Additionally, even if it were possible to locate evidence indicating that the victims were murdered and their murderers were identified, prior to 1994, federal criminal civil rights violations were not capital offenses, thereby subjecting them to a five-year statute of limitations. See 18 U.S.C. § 3282(a). In 1994, some of these civil rights statutes, including 18 U.S.C. § 242, were amended to provide the death penalty for violations resulting in death, thereby eliminating the statute of limitations. See 18 U.S.C. § 3281 (“An indictment for any offense punishable by death may be found at any time without limitation.”). However, the Ex Post Facto Clause prohibits the retroactive application of the 1994 increase in penalties and the resultant change in the statute of limitations to the detriment of criminal defendants.
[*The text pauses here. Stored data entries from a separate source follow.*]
-- pv_equiv track=rewrite | github.com/josh-flori/videobot | memes/text.py | add_period
-- ===== SOURCE A (Python) =====
-- def add_period(p_text):
--     """ The purpose of this function is to add periods for proper audio spacing, so for instance given this
--     paragraph: '"A degree in art is useless"\nMe as an art major:\n', we would want to add a period after the word
--     useless so the audio module creates natural sounding speech. The idea is to create pauses where needed."""
--     quote_count = 0
--     p_text_output = ''
--     for i in range(len(p_text)):
--         if p_text[i] != '"':
--             p_text_output += p_text[i]
--         elif p_text[i] == '"' and quote_count == 0:
--             p_text_output += p_text[i]
--             quote_count += 1
--         elif p_text[i] == '"' and quote_count == 1:
--             p_text_output += '.'
--             p_text_output += p_text[i]
--             quote_count = 0
--     return p_text_output
-- ===== SOURCE B (Python) =====
-- def add_period(p_text):
--     """Add a '.' before every second (closing) double quote."""
--     segs = p_text.split('"')
--     out = [segs[0]]
--     for k in range(1, len(segs)):
--         if k % 2 == 0:
--             out.append('.')
--         out.append('"')
--         out.append(segs[k])
--     return ''.join(out)
-- ===== Notes on version B (the rewrite author's own statement) =====
-- stated objective: simpler
-- what changed: B splits the text on the double-quote character and rejoins the segments, inserting a period before every even-numbered quote boundary, instead of A's character-by-character scan with an explicit parity counter.
import Mathlib
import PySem

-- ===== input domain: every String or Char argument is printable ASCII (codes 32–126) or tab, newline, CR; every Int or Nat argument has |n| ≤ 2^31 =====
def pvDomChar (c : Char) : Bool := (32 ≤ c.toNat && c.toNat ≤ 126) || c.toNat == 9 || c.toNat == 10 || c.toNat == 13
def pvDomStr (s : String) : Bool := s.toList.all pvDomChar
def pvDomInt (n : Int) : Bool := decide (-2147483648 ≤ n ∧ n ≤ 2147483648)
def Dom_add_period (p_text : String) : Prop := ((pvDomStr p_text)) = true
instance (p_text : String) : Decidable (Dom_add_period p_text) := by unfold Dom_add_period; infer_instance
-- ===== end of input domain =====

-- B rebuilds the text from its '"'-separated segments (simpler decomposition); A scans char by char with a parity counter.

-- ===== PORT A =====
-- A's loop: scan each character, toggling quote_count between 0 and 1, appending to an output accumulator.
def add_period (p_text : String) : String :=
  String.mk ((p_text.toList.foldl
    (fun (st : Nat × List Char) c =>
      if c ≠ '"' then (st.1, st.2 ++ [c])
      else if st.1 = 0 then (st.1 + 1, st.2 ++ [c])
      else (0, st.2 ++ ['.', c]))
    (0, ([] : List Char))).2)

-- ===== PORT B =====
-- hand port of Python's str.split for a single-character separator (exact for sep = '"')
def pvSplitQuote : List Char → List (List Char)
  | [] => [[]]
  | c :: cs =>
    if c = '"' then [] :: pvSplitQuote cs
    else
      match pvSplitQuote cs with
      | s :: rest => (c :: s) :: rest
      | [] => [[c]]  -- unreachable: pvSplitQuote never returns []

def add_period_alt (p_text : String) : String :=
  match pvSplitQuote p_text.toList with
  | [] => ""  -- unreachable
  | s0 :: rest =>
    String.mk (s0 ++ (rest.foldl
      (fun (st : Nat × List Char) seg =>
        (st.1 + 1, st.2 ++ (if st.1 % 2 = 0 then ['.'] else []) ++ '"' :: seg))
      (1, ([] : List Char))).2)

-- ===== PRECONDITION & SPEC =====
def Spec_add_period (p_text : String) (out : String) : Prop := out = add_period_alt p_text
instance (p_text : String) (out : String) : Decidable (Spec_add_period p_text out) := by unfold Spec_add_period; infer_instance

-- ===== CLAIM (what is proved, stated in full; the proofs are below) =====
def Claim_equal_add_period : Prop := ∀ (p_text : String), Dom_add_period p_text → Spec_add_period p_text (add_period p_text)

-- ===== LEMMAS AND PROOFS =====

-- recursion capturing A's loop body (output suffix produced from state q)
def pvGA : List Char → Nat → List Char
  | [], _ => []
  | c :: cs, q =>
    if c ≠ '"' then c :: pvGA cs q
    else if q = 0 then c :: pvGA cs (q + 1)
    else '.' :: c :: pvGA cs 0

-- recursion capturing B's joining loop
def pvHB : List (List Char) → Nat → List Char
  | [], _ => []
  | seg :: rest, k => (if k % 2 = 0 then ['.'] else []) ++ '"' :: seg ++ pvHB rest (k + 1)

theorem pvFoldA (cs : List Char) : ∀ (q : Nat) (acc : List Char),
    (cs.foldl
      (fun (st : Nat × List Char) c =>
        if c ≠ '"' then (st.1, st.2 ++ [c])
        else if st.1 = 0 then (st.1 + 1, st.2 ++ [c])
        else (0, st.2 ++ ['.', c]))
      (q, acc)).2 = acc ++ pvGA cs q := by
  induction cs with
  | nil => intro q acc; simp [pvGA]
  | cons c cs ih =>
    intro q acc
    simp only [List.foldl_cons, pvGA]
    split_ifs with h1 h2 <;> (rw [ih]; simp)

theorem pvFoldB (segs : List (List Char)) : ∀ (k : Nat) (acc : List Char),
    (segs.foldl
      (fun (st : Nat × List Char) seg =>
        (st.1 + 1, st.2 ++ (if st.1 % 2 = 0 then ['.'] else []) ++ '"' :: seg))
      (k, acc)).2 = acc ++ pvHB segs k := by
  induction segs with
  | nil => intro k acc; simp [pvHB]
  | cons seg rest ih =>
    intro k acc
    simp only [List.foldl_cons, pvHB]
    rw [ih]
    simp

theorem pvSplitQuote_ne_nil (cs : List Char) : pvSplitQuote cs ≠ [] := by
  cases cs with
  | nil => simp [pvSplitQuote]
  | cons c cs =>
    simp only [pvSplitQuote]
    split_ifs
    · simp
    · cases h : pvSplitQuote cs <;> simp

theorem pvMain (cs : List Char) : ∀ (k : Nat),
    pvGA cs (if k % 2 = 0 then 1 else 0) =
      (pvSplitQuote cs).headD [] ++ pvHB (pvSplitQuote cs).tail k := by
  induction cs with
  | nil => intro k; simp [pvGA, pvSplitQuote, pvHB]
  | cons c cs ih =>
    intro k
    by_cases hc : c = '"'
    · subst hc
      simp only [pvSplitQuote, List.headD, List.tail]
      obtain ⟨s0, rest, hsr⟩ : ∃ s0 rest, pvSplitQuote cs = s0 :: rest := by
        cases h : pvSplitQuote cs with
        | nil => exact absurd h (pvSplitQuote_ne_nil cs)
        | cons a b => exact ⟨a, b, rfl⟩
      rw [hsr]
      simp only [pvGA]
      have ihk := ih (k + 1)
      rw [hsr] at ihk
      simp only [List.headD, List.tail] at ihk
      rcases Nat.even_or_odd k with hk | hk
      · have hk0 : k % 2 = 0 := Nat.even_iff.mp hk
        have hk1 : (k + 1) % 2 = 1 := by omega
        rw [hk1] at ihk
        norm_num at ihk
        simp [pvHB, hk0, ihk]
      · have hk0 : k % 2 = 1 := Nat.odd_iff.mp hk
        have hk1 : (k + 1) % 2 = 0 := by omega
        rw [hk1] at ihk
        norm_num at ihk
        simp [pvHB, hk0, ihk]
    · have hsplit : pvSplitQuote (c :: cs) =
        match pvSplitQuote cs with
        | s :: rest => (c :: s) :: rest
        | [] => [[c]] := by simp [pvSplitQuote, hc]
      obtain ⟨s0, rest, hsr⟩ : ∃ s0 rest, pvSplitQuote cs = s0 :: rest := by
        cases h : pvSplitQuote cs with
        | nil => exact absurd h (pvSplitQuote_ne_nil cs)
        | cons a b => exact ⟨a, b, rfl⟩
      rw [hsr] at hsplit
      simp only [pvGA, if_pos hc, hsplit, List.headD, List.tail]
      have ihk := ih k
      rw [hsr] at ihk
      simp only [List.headD, List.tail] at ihk
      simp [ihk]

-- ===== VERDICT (by name: the statement is the Claim_ definition above) =====
theorem add_period_spec : Claim_equal_add_period := by
  intro p _
  unfold Spec_add_period add_period add_period_alt
  rw [pvFoldA]
  obtain ⟨s0, rest, hsr⟩ : ∃ s0 rest, pvSplitQuote p.toList = s0 :: rest := by
    cases h : pvSplitQuote p.toList with
    | nil => exact absurd h (pvSplitQuote_ne_nil p.toList)
    | cons a b => exact ⟨a, b, rfl⟩
  rw [hsr]
  dsimp only
  rw [pvFoldB]
  have h := pvMain p.toList 1
  rw [hsr] at h
  simp only [List.headD, List.tail] at h
  norm_num at h
  simp [h]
Stogner v. California, 539 U.S. 607, 611 (2003). The Civil Rights Division has used non-civil rights statutes to overcome the statute of limitations challenge in certain cases, such as those occurring on federal land and those involving kidnapping resulting in death. However, the facts of the present case do not lend themselves to prosecution under other statutes.
Based on the foregoing, this matter lacks prosecutive merit and should be closed. Additionally, because no subjects have been, or are likely to be identified, this matter will not be forwarded to the state for prosecutive review.